SUPPLIED RECORDS below:

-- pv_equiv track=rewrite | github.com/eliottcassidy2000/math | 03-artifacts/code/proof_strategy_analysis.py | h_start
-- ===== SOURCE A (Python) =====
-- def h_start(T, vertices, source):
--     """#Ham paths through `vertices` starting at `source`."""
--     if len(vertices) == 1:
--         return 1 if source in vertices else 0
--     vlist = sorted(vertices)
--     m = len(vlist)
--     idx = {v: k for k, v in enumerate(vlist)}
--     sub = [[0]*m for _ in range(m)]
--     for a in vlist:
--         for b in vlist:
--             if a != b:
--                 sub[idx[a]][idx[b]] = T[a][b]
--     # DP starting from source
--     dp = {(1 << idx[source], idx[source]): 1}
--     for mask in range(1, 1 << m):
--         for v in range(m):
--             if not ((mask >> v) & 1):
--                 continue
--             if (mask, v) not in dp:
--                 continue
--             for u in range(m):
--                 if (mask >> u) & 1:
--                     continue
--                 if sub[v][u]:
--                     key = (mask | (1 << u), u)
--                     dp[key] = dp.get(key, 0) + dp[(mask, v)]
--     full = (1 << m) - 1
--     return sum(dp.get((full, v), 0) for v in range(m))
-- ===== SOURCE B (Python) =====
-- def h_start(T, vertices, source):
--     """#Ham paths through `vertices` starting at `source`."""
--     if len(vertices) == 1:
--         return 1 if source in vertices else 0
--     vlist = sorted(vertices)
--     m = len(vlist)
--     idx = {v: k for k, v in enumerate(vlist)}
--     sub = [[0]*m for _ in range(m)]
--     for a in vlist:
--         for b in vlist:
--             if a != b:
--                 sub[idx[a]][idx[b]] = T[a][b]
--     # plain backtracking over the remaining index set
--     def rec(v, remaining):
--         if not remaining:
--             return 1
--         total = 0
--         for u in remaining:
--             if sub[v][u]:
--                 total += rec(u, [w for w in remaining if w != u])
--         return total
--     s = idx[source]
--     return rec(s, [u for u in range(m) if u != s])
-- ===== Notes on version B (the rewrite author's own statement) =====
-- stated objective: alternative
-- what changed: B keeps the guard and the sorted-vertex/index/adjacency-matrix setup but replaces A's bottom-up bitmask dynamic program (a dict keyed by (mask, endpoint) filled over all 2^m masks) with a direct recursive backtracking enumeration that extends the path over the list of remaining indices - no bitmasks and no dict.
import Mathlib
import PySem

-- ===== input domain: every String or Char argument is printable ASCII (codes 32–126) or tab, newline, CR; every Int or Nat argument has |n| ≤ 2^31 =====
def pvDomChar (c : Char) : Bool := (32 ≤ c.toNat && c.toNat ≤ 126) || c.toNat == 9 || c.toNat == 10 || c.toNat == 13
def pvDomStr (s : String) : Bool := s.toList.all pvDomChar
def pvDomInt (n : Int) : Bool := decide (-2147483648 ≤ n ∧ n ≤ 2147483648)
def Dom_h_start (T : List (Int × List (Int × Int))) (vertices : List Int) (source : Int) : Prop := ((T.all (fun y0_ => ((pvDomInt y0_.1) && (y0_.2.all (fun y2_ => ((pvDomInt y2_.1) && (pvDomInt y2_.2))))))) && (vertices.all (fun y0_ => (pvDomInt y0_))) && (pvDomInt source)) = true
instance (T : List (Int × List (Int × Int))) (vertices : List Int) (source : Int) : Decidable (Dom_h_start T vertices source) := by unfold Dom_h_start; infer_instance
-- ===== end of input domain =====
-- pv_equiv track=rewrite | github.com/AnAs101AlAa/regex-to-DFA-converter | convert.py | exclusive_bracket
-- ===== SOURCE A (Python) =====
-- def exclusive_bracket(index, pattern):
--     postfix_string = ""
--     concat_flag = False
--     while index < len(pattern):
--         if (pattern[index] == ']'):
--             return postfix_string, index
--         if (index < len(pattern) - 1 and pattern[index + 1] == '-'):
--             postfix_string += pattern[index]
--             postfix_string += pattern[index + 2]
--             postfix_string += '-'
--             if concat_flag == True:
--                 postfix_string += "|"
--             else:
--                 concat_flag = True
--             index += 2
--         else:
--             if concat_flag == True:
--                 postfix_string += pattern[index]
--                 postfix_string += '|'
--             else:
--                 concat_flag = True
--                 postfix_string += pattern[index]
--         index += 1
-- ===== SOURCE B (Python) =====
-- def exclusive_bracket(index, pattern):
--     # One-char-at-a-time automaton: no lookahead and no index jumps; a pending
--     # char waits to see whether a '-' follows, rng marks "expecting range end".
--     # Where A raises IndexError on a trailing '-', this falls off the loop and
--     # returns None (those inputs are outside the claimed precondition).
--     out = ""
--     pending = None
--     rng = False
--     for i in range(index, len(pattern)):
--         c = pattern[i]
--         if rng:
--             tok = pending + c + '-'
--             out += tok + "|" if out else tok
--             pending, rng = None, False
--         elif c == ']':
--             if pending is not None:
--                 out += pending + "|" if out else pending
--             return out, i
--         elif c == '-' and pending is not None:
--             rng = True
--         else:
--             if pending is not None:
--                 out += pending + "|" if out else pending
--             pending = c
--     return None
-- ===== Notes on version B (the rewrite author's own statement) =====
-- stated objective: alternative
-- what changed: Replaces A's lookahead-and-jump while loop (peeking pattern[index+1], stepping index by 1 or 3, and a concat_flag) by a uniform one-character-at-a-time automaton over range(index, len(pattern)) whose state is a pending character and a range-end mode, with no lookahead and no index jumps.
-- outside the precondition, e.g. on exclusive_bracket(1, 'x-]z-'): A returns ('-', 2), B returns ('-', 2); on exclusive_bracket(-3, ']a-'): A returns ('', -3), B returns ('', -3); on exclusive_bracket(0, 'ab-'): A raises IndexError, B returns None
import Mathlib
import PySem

End of SUPPLIED RECORDS.

* [TASK REQUIREMENTS] Word for word, give back all of the records.

* [SOLUTION TO THIS PROBLEM]
-- pv_equiv track=rewrite | github.com/eliottcassidy2000/math | 03-artifacts/code/proof_strategy_analysis.py | h_start
-- ===== SOURCE A (Python) =====
-- def h_start(T, vertices, source):
--     """#Ham paths through `vertices` starting at `source`."""
--     if len(vertices) == 1:
--         return 1 if source in vertices else 0
--     vlist = sorted(vertices)
--     m = len(vlist)
--     idx = {v: k for k, v in enumerate(vlist)}
--     sub = [[0]*m for _ in range(m)]
--     for a in vlist:
--         for b in vlist:
--             if a != b:
--                 sub[idx[a]][idx[b]] = T[a][b]
--     # DP starting from source
--     dp = {(1 << idx[source], idx[source]): 1}
--     for mask in range(1, 1 << m):
--         for v in range(m):
--             if not ((mask >> v) & 1):
--                 continue
--             if (mask, v) not in dp:
--                 continue
--             for u in range(m):
--                 if (mask >> u) & 1:
--                     continue
--                 if sub[v][u]:
--                     key = (mask | (1 << u), u)
--                     dp[key] = dp.get(key, 0) + dp[(mask, v)]
--     full = (1 << m) - 1
--     return sum(dp.get((full, v), 0) for v in range(m))
-- ===== SOURCE B (Python) =====
-- def h_start(T, vertices, source):
--     """#Ham paths through `vertices` starting at `source`."""
--     if len(vertices) == 1:
--         return 1 if source in vertices else 0
--     vlist = sorted(vertices)
--     m = len(vlist)
--     idx = {v: k for k, v in enumerate(vlist)}
--     sub = [[0]*m for _ in range(m)]
--     for a in vlist:
--         for b in vlist:
--             if a != b:
--                 sub[idx[a]][idx[b]] = T[a][b]
--     # plain backtracking over the remaining index set
--     def rec(v, remaining):
--         if not remaining:
--             return 1
--         total = 0
--         for u in remaining:
--             if sub[v][u]:
--                 total += rec(u, [w for w in remaining if w != u])
--         return total
--     s = idx[source]
--     return rec(s, [u for u in range(m) if u != s])
-- ===== Notes on version B (the rewrite author's own statement) =====
-- stated objective: alternative
-- what changed: B keeps the guard and the sorted-vertex/index/adjacency-matrix setup but replaces A's bottom-up bitmask dynamic program (a dict keyed by (mask, endpoint) filled over all 2^m masks) with a direct recursive backtracking enumeration that extends the path over the list of remaining indices - no bitmasks and no dict.
import Mathlib
import PySem

-- ===== input domain: every String or Char argument is printable ASCII (codes 32–126) or tab, newline, CR; every Int or Nat argument has |n| ≤ 2^31 =====
def pvDomChar (c : Char) : Bool := (32 ≤ c.toNat && c.toNat ≤ 126) || c.toNat == 9 || c.toNat == 10 || c.toNat == 13
def pvDomStr (s : String) : Bool := s.toList.all pvDomChar
def pvDomInt (n : Int) : Bool := decide (-2147483648 ≤ n ∧ n ≤ 2147483648)
def Dom_h_start (T : List (Int × List (Int × Int))) (vertices : List Int) (source : Int) : Prop := ((T.all (fun y0_ => ((pvDomInt y0_.1) && (y0_.2.all (fun y2_ => ((pvDomInt y2_.1) && (pvDomInt y2_.2))))))) && (vertices.all (fun y0_ => (pvDomInt y0_))) && (pvDomInt source)) = true
instance (T : List (Int × List (Int × Int))) (vertices : List Int) (source : Int) : Decidable (Dom_h_start T vertices source) := by unfold Dom_h_start; infer_instance
-- ===== end of input domain =====
-- pv_equiv track=rewrite | github.com/AnAs101AlAa/regex-to-DFA-converter | convert.py | exclusive_bracket
-- ===== SOURCE A (Python) =====
-- def exclusive_bracket(index, pattern):
--     postfix_string = ""
--     concat_flag = False
--     while index < len(pattern):
--         if (pattern[index] == ']'):
--             return postfix_string, index
--         if (index < len(pattern) - 1 and pattern[index + 1] == '-'):
--             postfix_string += pattern[index]
--             postfix_string += pattern[index + 2]
--             postfix_string += '-'
--             if concat_flag == True:
--                 postfix_string += "|"
--             else:
--                 concat_flag = True
--             index += 2
--         else:
--             if concat_flag == True:
--                 postfix_string += pattern[index]
--                 postfix_string += '|'
--             else:
--                 concat_flag = True
--                 postfix_string += pattern[index]
--         index += 1
-- ===== SOURCE B (Python) =====
-- def exclusive_bracket(index, pattern):
--     # One-char-at-a-time automaton: no lookahead and no index jumps; a pending
--     # char waits to see whether a '-' follows, rng marks "expecting range end".
--     # Where A raises IndexError on a trailing '-', this falls off the loop and
--     # returns None (those inputs are outside the claimed precondition).
--     out = ""
--     pending = None
--     rng = False
--     for i in range(index, len(pattern)):
--         c = pattern[i]
--         if rng:
--             tok = pending + c + '-'
--             out += tok + "|" if out else tok
--             pending, rng = None, False
--         elif c == ']':
--             if pending is not None:
--                 out += pending + "|" if out else pending
--             return out, i
--         elif c == '-' and pending is not None:
--             rng = True
--         else:
--             if pending is not None:
--                 out += pending + "|" if out else pending
--             pending = c
--     return None
-- ===== Notes on version B (the rewrite author's own statement) =====
-- stated objective: alternative
-- what changed: Replaces A's lookahead-and-jump while loop (peeking pattern[index+1], stepping index by 1 or 3, and a concat_flag) by a uniform one-character-at-a-time automaton over range(index, len(pattern)) whose state is a pending character and a range-end mode, with no lookahead and no index jumps.
-- outside the precondition, e.g. on exclusive_bracket(1, 'x-]z-'): A returns ('-', 2), B returns ('-', 2); on exclusive_bracket(-3, ']a-'): A returns ('', -3), B returns ('', -3); on exclusive_bracket(0, 'ab-'): A raises IndexError, B returns None
import Mathlib
import PySem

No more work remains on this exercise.